Starting at the top of the listing below, copy each line exactly, stopping after the line that contains "have : ∀ (ds".

_SOURCE MATERIAL_
········

lemma getD_key_to_values (dict_list : List (List (String × String))) (k : String) :
    (pvGetDictKeyToValues dict_list).getD k PySem.Set.empty = PySem.Set.ofList (pvValsOf dict_list k) := by
  rw [pvGetDictKeyToValues]
  have : ∀ (ds : List (List (String × String))) (d : PySem.Dict String (PySem.Set String)),
      ((ds.foldl (fun acc d' => d'.foldl (fun acc kv => acc.modify kv.1 PySem.Set.empty (fun s => PySem.Set.add s kv.2)) acc) d).getD k PySem.Set.empty)
        = PySem.Set.update (d.getD k PySem.Set.empty) (pvValsOf ds k) := by
    intro ds
    induction ds with
    | nil => intro d; rfl
    | cons d0 t ih =>
        intro d
        simp only [List.foldl_cons, ih, getD_inner_fold, pvValsOf, List.flatMap_cons]
        simp [PySem.Set.update, List.foldl_append]
  rw [this]
  rfl

-- a Nodup list whose elements are all equal has at most one element
lemma length_le_one_of_all_eq {α : Type} (l : List α) (a : α) (hnd : l.Nodup)
    (h : ∀ x ∈ l, x = a) : l.length ≤ 1 := by
  match l with
  | [] => simp
  | [x] => simp
  | x :: y :: t =>
      exfalso
      have hx : x = a := h x (by simp)
      have hy : y = a := h y (by simp)
      simp [hx, hy] at hnd

-- len(set of values) > 1  ↔  some later value differs from the first
lemma one_lt_length_ofList (l : List String) :
    decide (1 < (PySem.Set.ofList l).length)
      = (match l with | [] => false | v0 :: rest => rest.any (fun v => v != v0)) := by
  match l with
  | [] => rfl
  | v0 :: rest =>
      simp only []
      by_cases h : ∃ x ∈ rest, x ≠ v0
      · obtain ⟨x, hx, hxne⟩ := h
        have h1 : x ∈ PySem.Set.ofList (v0 :: rest) := by
          rw [PySem.Set.mem_ofList]; exact List.mem_cons_of_mem _ hx
        have h2 : v0 ∈ PySem.Set.ofList (v0 :: rest) := by
          rw [PySem.Set.mem_ofList]; exact List.mem_cons_self ..
        have hlen : 1 < (PySem.Set.ofList (v0 :: rest)).length := by
          match hS : PySem.Set.ofList (v0 :: rest) with
          | [] => rw [hS] at h1; simp at h1
          | [a] =>
              rw [hS] at h1 h2; simp at h1 h2; exact absurd (h1.trans h2.symm) hxne
          | a :: b :: t => simp
        simp only [hlen, decide_true]
        symm; rw [List.any_eq_true]
        exact ⟨x, hx, by simp [hxne]⟩
      · push Not at h
        have hall : ∀ x ∈ PySem.Set.ofList (v0 :: rest), x = v0 := by
          intro x hx
          rw [PySem.Set.mem_ofList] at hx
          rcases List.mem_cons.mp hx with hx' | hx'
          · exact hx'
          · exact h x hx'
        have hle := length_le_one_of_all_eq _ v0 (PySem.Set.nodup_ofList _) hall
        have : ¬ (1 < (PySem.Set.ofList (v0 :: rest)).length) := by omega
        simp only [this, decide_false]
        symm; rw [List.any_eq_false]
        intro x hx
        simp [h x hx]

-- ---- B-side characterisation ----
-- under unique keys, filtering one dict at k yields exactly the first-match lookup
lemma filter_key_eq_find (k : String) (d : List (String × String)) (hnd : (d.map Prod.fst).Nodup) :
    (d.filter (fun kv => kv.1 == k)).map Prod.snd
      = ((d.find? (fun kv => kv.1 == k)).map Prod.snd).toList := by
  induction d with
  | nil => rfl
  | cons kv t ih =>
      simp only [List.map_cons, List.nodup_cons] at hnd
      by_cases h : kv.1 = k
      · have ht : t.filter (fun kv' => kv'.1 == k) = [] := by
          rw [List.filter_eq_nil_iff]
          intro x hx hbeq
          exact hnd.1 (by rw [h, ← (beq_iff_eq ..).mp hbeq]; exact List.mem_map_of_mem hx)
        simp [h, ht]
      · have hne : (kv.1 == k) = false := by simp [h]
        simp only [List.filter_cons, List.find?_cons, hne]
        exact ih hnd.2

········

_ANSWER SECTION_
lemma getD_key_to_values (dict_list : List (List (String × String))) (k : String) :
    (pvGetDictKeyToValues dict_list).getD k PySem.Set.empty = PySem.Set.ofList (pvValsOf dict_list k) := by
  rw [pvGetDictKeyToValues]
  have : ∀ (ds : List (List (String × String))) (d : PySem.Dict String (PySem.Set String)),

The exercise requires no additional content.